But if there was a bona fide horror film in the genre-transitioning months between the Lugosi and Karloff splashes, it was Paramount’s Murder by the Clock. It boasted two kinds of menaces — the alluring, soul-sucking exotic of Dracula and the lumbering, unthinking killer of Frankenstein – even if, within Clock, they weren’t the same character (or gender). This film had its own potential breakout Hollywood villain – praised, as were Bela and Boris, as a thespic chameleon, but who had no desire to be typecast. This explains why many Monster Kids might hear the name “Irving Pichel” and ask, “Who?”

Scarcely seen now (although perhaps not impervious to Google search), Murder by the Clock premiered in July 1931. It is a tale of a man murdered twice (!) within the space of a few hours in a spooky mansion that houses a half-witted, cackling, violence-fixated brute (Pichel) and his stern mother (Blanche Friderici), whose morbid fear of being buried alive has motivated her to install a creepy, foghorn-like alarm in the family mausoleum. (A Los Angeles Times reviewer described the gizmo as having “the most distressing sound of all time.”)

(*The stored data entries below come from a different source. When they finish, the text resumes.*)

-- pv_equiv track=rewrite | github.com/Sarthak196/LeetCode | PythonProject/Recursion/Elemination_game.py | eliminate_game
-- ===== SOURCE A (Python) =====
-- def eliminate_game(n):
--     # l = [i for i in range(1, n + 1)]
--     # step = 0
--     # def remove_element(l, step):
--     #     if len(l) == 1:
--     #         return l[0]
--     #     elif step % 2 == 0:
--     #         l = remove_first_from_left(l)
--     #     else:
--     #         l = remove_first_from_right(l)
--     #     return remove_element(l, step + 1)
--     #
--     # def remove_first_from_left(l):
--     #     return l[1::2]
--     #
--     # def remove_first_from_right(l):
--     #     l.reverse()
--     #     l = l[1::2]
--     #     return list(reversed(l))
--     #
--     # return remove_element(l, step)
--     remaining = n
--     step = 1
--     head = 1
--     left_to_right = True
--
--     while remaining > 1:
--         # If we're moving from left or it's an odd count, update the head
--         if left_to_right or remaining % 2 == 1:
--             head += step
--         # Reduce the number of elements remaining
--         remaining //= 2
--         # Double the step size (distance between remaining numbers)
--         step *= 2
--         # Alternate the direction
--         left_to_right = not left_to_right
--
--     return head
-- ===== SOURCE B (Python) =====
-- def eliminate_game(n):
--     # Recursive survivor recurrence: survivor of left-to-right pass on n
--     # numbers is the mirrored survivor of the halved problem.
--     if n <= 1:
--         return 1
--     return 2 * (n // 2 + 1 - eliminate_game(n // 2))
-- ===== Notes on version B (the rewrite author's own statement) =====
-- stated objective: simpler
-- what changed: Replaced the state-threading loop over head/step/direction/remaining with the textbook two-line survivor recurrence that recurses on the halved problem and reflects positions.
import Mathlib
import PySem

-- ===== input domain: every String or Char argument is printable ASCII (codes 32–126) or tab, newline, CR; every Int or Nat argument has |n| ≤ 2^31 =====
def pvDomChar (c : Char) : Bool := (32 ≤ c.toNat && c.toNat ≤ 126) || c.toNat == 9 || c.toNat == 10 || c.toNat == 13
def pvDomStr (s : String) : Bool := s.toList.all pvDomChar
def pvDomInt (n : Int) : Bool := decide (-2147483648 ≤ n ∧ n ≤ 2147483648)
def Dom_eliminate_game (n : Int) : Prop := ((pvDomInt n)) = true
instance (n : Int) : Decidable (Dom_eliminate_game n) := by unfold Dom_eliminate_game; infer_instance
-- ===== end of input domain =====

-- B replaces A's state-threading loop (head/step/direction/remaining) with the textbook survivor recurrence on the halved problem; objective: simpler.



-- ===== PORT A =====
-- A's while-loop over the state (remaining, step, head, left_to_right)
def egLoop (remaining step head : Int) (ltr : Bool) : Int :=
  if h : remaining > 1 then
    let head' : Int := if ltr || PySem.Int.mod remaining 2 == 1 then head + step else head
    egLoop (PySem.Int.floordiv remaining 2) (step * 2) head' (!ltr)
  else head
termination_by remaining.toNat
decreasing_by
  rw [PySem.Int.floordiv_eq_ediv_of_pos (by omega)]
  omega

def eliminate_game (n : Int) : Int := egLoop n 1 1 true

-- ===== PORT B =====
def eliminate_game_alt (n : Int) : Int :=
  if h : n ≤ 1 then 1
  else 2 * (PySem.Int.floordiv n 2 + 1 - eliminate_game_alt (PySem.Int.floordiv n 2))
termination_by n.toNat
decreasing_by
  rw [PySem.Int.floordiv_eq_ediv_of_pos (by omega)]
  omega

-- ===== PRECONDITION & SPEC =====
def Spec_eliminate_game (n : Int) (out : Int) : Prop := out = eliminate_game_alt n
instance (n : Int) (out : Int) : Decidable (Spec_eliminate_game n out) := by unfold Spec_eliminate_game; infer_instance

-- ===== CLAIM (what is proved, stated in full; the proofs are below) =====
def Claim_equal_eliminate_game : Prop := ∀ (n : Int), Dom_eliminate_game n → Spec_eliminate_game n (eliminate_game n)

-- ===== LEMMAS AND PROOFS =====

lemma alt_base {n : Int} (h : n ≤ 1) : eliminate_game_alt n = 1 := by
  rw [eliminate_game_alt]; simp [h]

lemma alt_step {n : Int} (h : ¬ n ≤ 1) :
    eliminate_game_alt n
      = 2 * (PySem.Int.floordiv n 2 + 1 - eliminate_game_alt (PySem.Int.floordiv n 2)) := by
  rw [eliminate_game_alt]; simp [h]

-- loop characterisation: starting left-to-right the loop computes head + step*(f r - 1),
-- starting right-to-left it computes head + step*(r - f r), where f = eliminate_game_alt
lemma egLoop_char : ∀ (k : Nat) (r s hd : Int), r.toNat = k → 1 ≤ r →
    egLoop r s hd true = hd + s * (eliminate_game_alt r - 1) ∧
    egLoop r s hd false = hd + s * (r - eliminate_game_alt r) := by
  intro k
  induction k using Nat.strong_induction_on with
  | _ k ih =>
    intro r s hd hk hr
    by_cases h1 : r > 1
    · have hd2 : PySem.Int.floordiv r 2 = r / 2 :=
        PySem.Int.floordiv_eq_ediv_of_pos (by omega)
      have hm2 : PySem.Int.mod r 2 = r % 2 :=
        PySem.Int.mod_eq_emod_of_pos (by omega)
      have hr2 : 1 ≤ r / 2 := by omega
      have hlt : (r / 2).toNat < k := by omega
      obtain ⟨iht, ihf⟩ := ih (r / 2).toNat hlt (r / 2) (s * 2) (hd + s) rfl hr2
      obtain ⟨iht', ihf'⟩ := ih (r / 2).toNat hlt (r / 2) (s * 2) hd rfl hr2
      have hstep := alt_step (n := r) (by omega)
      rw [hd2] at hstep
      constructor
      · rw [egLoop]
        simp only [h1, dif_pos, hd2, Bool.not_true]
        rw [show (if (true : Bool) || PySem.Int.mod r 2 == 1 then hd + s else hd) = hd + s by simp]
        rw [ihf, hstep]; ring
      · rw [egLoop]
        simp only [h1, dif_pos, hd2, hm2, Bool.false_or, Bool.not_false]
        by_cases hodd : r % 2 = 1
        · rw [if_pos (by simp [hodd]), iht, hstep]
          have : 2 * (r / 2) + 1 = r := by omega
          linear_combination s * this
        · have heven : r % 2 = 0 := by omega
          rw [if_neg (by simp [heven]), iht', hstep]
          have : 2 * (r / 2) = r := by omega
          linear_combination s * this
    · -- r = 1
      have hr1 : r = 1 := by omega
      subst hr1
      constructor <;>
        · rw [egLoop]; simp [alt_base (by norm_num : (1:Int) ≤ 1)]

-- ===== VERDICT (by name: the statement is the Claim_ definition above) =====
theorem eliminate_game_spec : Claim_equal_eliminate_game := by
  intro n _
  unfold Spec_eliminate_game eliminate_game
  by_cases h : 1 ≤ n
  · have := (egLoop_char n.toNat n 1 1 rfl h).1
    rw [this]; ring
  · rw [egLoop, alt_base (by omega)]
    simp [show ¬ n > 1 by omega]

As an entertainment property, Murder by the Clock was hardly unknown, for Paramount had bought and adapted the eponymous 1929 mystery novel by popular whodunit scribe Rufus King. King was best known for his series of stories involving Lieutenant Valcour, a crime-solver in the Philo Vance vein. The studio’s mixing of plot elements with Dangerously Yours, a novel by Charles Beahan, resulted in Valcour (played cynically by William “Stage” Boyd) investigating strange doings pertaining to the Endicott family. Valcour is seduced by Laura Endicott (Lilyan Tashman), the greedy, unfaithful wife of an alcoholic cousin (Walter McGrail) to the mentally deficient Philip Endicott.

Philip is to inherit the Endicott fortune, but Laura learns that Philip’s mother – faced with the choice of leaving her millions to “a drunkard or a beast,” plans to change her will in her husband’s favor. Mayhem ensues, involving secret passages, a death mask, and a revival from the dead. Paramount changed the identity of the main evildoer in the cinematic Murder by the Clock from that of the novel, reputedly to surprise the millions who had already read the book … but we won’t reveal names in either case.

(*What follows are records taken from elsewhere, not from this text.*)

-- pv_equiv track=rewrite | github.com/eytans/TheSy | frontend/benchmarks/isaplanner/via_hipster/result_analyzer.py | getLemmasAndErrors
-- ===== SOURCE A (Python) =====
-- def countQuotes(line):
--     counter = 0
--     for letter in line:
--         if letter == '"':
--             counter += 1
--     return counter
--
-- def getLemmasAndErrors(logFile):
--     lemmaList = []
--     unknownList = []
--     midLemma = False
--     midUnknown = False
--     currLemma = ""
--     for line in logFile:
--         if midLemma:
--             currLemma += line
--             lemmaList.append(currLemma)
--             currLemma = ""
--             midLemma = False
--             continue
--         if midUnknown:
--             currLemma += line
--             unknownList.append(currLemma)
--             currLemma = ""
--             midUnknown = False
--             continue
--         if "lemma lemma" in line:
--             if countQuotes(line) == 1:
--                 currLemma += line
--                 midLemma = True
--                 continue
--             lemmaList.append(line)
--         if "lemma unknown" in line:
--             if countQuotes(line) == 1:
--                 currLemma += line
--                 midUnknown = True
--                 continue
--
--     return (lemmaList,unknownList)
-- ===== SOURCE B (Python) =====
-- def getLemmasAndErrors(logFile):
--     lemmaList = []
--     unknownList = []
--     it = iter(logFile)
--     for line in it:
--         if "lemma lemma" in line:
--             if line.count('"') == 1:
--                 nxt = next(it, None)
--                 if nxt is not None:
--                     lemmaList.append(line + nxt)
--             else:
--                 lemmaList.append(line)
--         elif "lemma unknown" in line and line.count('"') == 1:
--             nxt = next(it, None)
--             if nxt is not None:
--                 unknownList.append(line + nxt)
--     return (lemmaList, unknownList)
-- ===== Notes on version B (the rewrite author's own statement) =====
-- stated objective: simpler
-- what changed: Replaces A's midLemma/midUnknown boolean state and currLemma accumulator carried across loop iterations by inline lookahead: on a one-quote record line B consumes the next line of the iterator directly and appends the concatenation, dropping a pending record at end-of-input just as A does.
import Mathlib
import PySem

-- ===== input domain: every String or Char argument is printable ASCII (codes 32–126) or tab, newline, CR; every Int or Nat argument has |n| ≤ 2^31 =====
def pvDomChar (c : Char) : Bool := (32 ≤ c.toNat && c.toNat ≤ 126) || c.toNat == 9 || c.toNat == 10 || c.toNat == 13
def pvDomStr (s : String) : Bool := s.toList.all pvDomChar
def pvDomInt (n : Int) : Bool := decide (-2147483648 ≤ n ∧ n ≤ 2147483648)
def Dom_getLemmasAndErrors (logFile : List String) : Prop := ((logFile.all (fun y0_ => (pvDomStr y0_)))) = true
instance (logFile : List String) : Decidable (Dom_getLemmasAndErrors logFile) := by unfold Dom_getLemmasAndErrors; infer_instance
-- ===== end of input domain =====

-- B replaces the midLemma/midUnknown boolean state threaded through A's loop by inline
-- lookahead: on a one-quote record line it consumes the next line directly (objective: simpler).

-- ===== PORT A =====
def countQuotes (line : String) : Nat :=
  line.toList.foldl (fun counter letter => if letter = '"' then counter + 1 else counter) 0

-- A's for-loop, state (lemmaList, unknownList, midLemma, midUnknown, currLemma) carried through recursion
def getLemmasAndErrorsLoop : List String → List String → List String → Bool → Bool → String → List String × List String
  | [], lemmaList, unknownList, _, _, _ => (lemmaList, unknownList)
  | line :: rest, lemmaList, unknownList, midLemma, midUnknown, currLemma =>
    if midLemma then
      getLemmasAndErrorsLoop rest (lemmaList ++ [currLemma ++ line]) unknownList false false ""
    else if midUnknown then
      getLemmasAndErrorsLoop rest lemmaList (unknownList ++ [currLemma ++ line]) false false ""
    else if PySem.Str.isIn "lemma lemma" line then
      if countQuotes line = 1 then
        getLemmasAndErrorsLoop rest lemmaList unknownList true midUnknown (currLemma ++ line)
      else
        -- appended to lemmaList, then control falls through to the "lemma unknown" test
        if PySem.Str.isIn "lemma unknown" line then
          if countQuotes line = 1 then
            getLemmasAndErrorsLoop rest (lemmaList ++ [line]) unknownList midLemma true (currLemma ++ line)
          else getLemmasAndErrorsLoop rest (lemmaList ++ [line]) unknownList midLemma midUnknown currLemma
        else getLemmasAndErrorsLoop rest (lemmaList ++ [line]) unknownList midLemma midUnknown currLemma
    else if PySem.Str.isIn "lemma unknown" line then
      if countQuotes line = 1 then
        getLemmasAndErrorsLoop rest lemmaList unknownList midLemma true (currLemma ++ line)
      else getLemmasAndErrorsLoop rest lemmaList unknownList midLemma midUnknown currLemma
    else getLemmasAndErrorsLoop rest lemmaList unknownList midLemma midUnknown currLemma

def getLemmasAndErrors (logFile : List String) : List String × List String :=
  getLemmasAndErrorsLoop logFile [] [] false false ""

-- ===== PORT B =====
-- B's loop with inline lookahead: a one-quote record line consumes the next line of the iterator
def getLemmasAndErrorsAltGo : List String → List String × List String
  | [] => ([], [])
  | line :: rest =>
    if PySem.Str.isIn "lemma lemma" line then
      if PySem.Str.count line "\"" == 1 then
        match rest with
        | [] => ([], [])          -- next(it, None) is None: pending record dropped
        | nxt :: rest' =>
          let (ls, us) := getLemmasAndErrorsAltGo rest'
          ((line ++ nxt) :: ls, us)
      else
        let (ls, us) := getLemmasAndErrorsAltGo rest
        (line :: ls, us)
    else if PySem.Str.isIn "lemma unknown" line && PySem.Str.count line "\"" == 1 then
      match rest with
      | [] => ([], [])
      | nxt :: rest' =>
        let (ls, us) := getLemmasAndErrorsAltGo rest'
        (ls, (line ++ nxt) :: us)
    else getLemmasAndErrorsAltGo rest
termination_by l => l.length
decreasing_by all_goals simp [List.length_cons]

def getLemmasAndErrors_alt (logFile : List String) : List String × List String :=
  getLemmasAndErrorsAltGo logFile

-- ===== PRECONDITION & SPEC =====
def Spec_getLemmasAndErrors (logFile : List String) (out : List String × List String) : Prop := out = getLemmasAndErrors_alt logFile
instance (logFile : List String) (out : List String × List String) : Decidable (Spec_getLemmasAndErrors logFile out) := by unfold Spec_getLemmasAndErrors; infer_instance

-- ===== CLAIM (what is proved, stated in full; the proofs are below) =====
def Claim_equal_getLemmasAndErrors : Prop := ∀ (logFile : List String), Dom_getLemmasAndErrors logFile → Spec_getLemmasAndErrors logFile (getLemmasAndErrors logFile)

-- ===== LEMMAS AND PROOFS =====

-- A's hand-rolled quote counter agrees with B's str.count('"')
theorem countGo_singleton (cs : List Char) : ∀ (fuel acc : Nat), cs.length ≤ fuel →
    PySem.Chars.count.go ['"'] fuel cs acc = acc + cs.count '"' := by
  induction cs with
  | nil => intro fuel acc _; cases fuel <;> simp [PySem.Chars.count.go]
  | cons c cs ih =>
    intro fuel acc h
    cases fuel with
    | zero => simp at h
    | succ f =>
      have hf : cs.length ≤ f := by simpa using h
      simp only [PySem.Chars.count.go]
      by_cases hc : c = '"'
      · subst hc
        simp [List.isPrefixOf, ih f (acc+1) hf]
        omega
      · simp [List.isPrefixOf, hc, ih f acc hf]
        exact fun h' => absurd h'.symm hc

theorem count_quote (s : String) : PySem.Str.count s "\"" = s.toList.count '"' := by
  have := countGo_singleton s.toList s.toList.length 0 (le_refl _)
  simp only [PySem.Str.count, PySem.Chars.count]
  simpa using this

theorem foldl_countq (cs : List Char) : ∀ (acc : Nat),
    cs.foldl (fun counter letter => if letter = '"' then counter + 1 else counter) acc = acc + cs.count '"' := by
  induction cs with
  | nil => intro acc; simp
  | cons c cs ih =>
    intro acc
    by_cases hc : c = '"'
    · simp [hc, ih]; omega
    · simp [hc, ih]

theorem countQuotes_eq (s : String) : countQuotes s = PySem.Str.count s "\"" := by
  rw [count_quote]
  simpa using foldl_countq s.toList 0

theorem loop_eq_altGo (l : List String) : ∀ (la ua : List String),
    getLemmasAndErrorsLoop l la ua false false "" =
      (la ++ (getLemmasAndErrorsAltGo l).1, ua ++ (getLemmasAndErrorsAltGo l).2) := by
  fun_induction getLemmasAndErrorsAltGo l with
  | case1 => intro la ua; simp [getLemmasAndErrorsLoop]
  | _ => intro la ua; simp_all [getLemmasAndErrorsLoop, countQuotes_eq]

-- ===== VERDICT (by name: the statement is the Claim_ definition above) =====
theorem getLemmasAndErrors_spec : Claim_equal_getLemmasAndErrors := by
  intro logFile _
  unfold Spec_getLemmasAndErrors getLemmasAndErrors getLemmasAndErrors_alt
  simpa using loop_eq_altGo logFile [] []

Despite some awful comic relief in the stereotypically Irish guises of a beat cop (Regis Toomey) and a maid (Sally O’Neil), Murder by the Clock remains potent, especially if viewed in the right frame of mind. Paramount touted it as “the spookiest picture to hit the screen in months.” A New York Daily News critic deemed it “designed to horrify, and … is successful in its design … The sense of horror which accompanies the illusion of a killer at large are well sustained throughout.” (Hey, there’s that “horror” word!)

Directed by Edward Sloman, a maker of silents whose career was winding down, Murder by the Clock garnered at-best-respectable reviews. Criticized by some for its slowish pace, It certainly lacked the overall impact of Frankenstein, Dracula or Paramount’s Dr. Jekyll and Mr. Hyde (the Fredric March starrer that premiered in New York on 1931’s final evening). Critics took note of Tashman, who was known for her light-comedy flair but was now thought by some to hamming it up as Lucrezia Borgia.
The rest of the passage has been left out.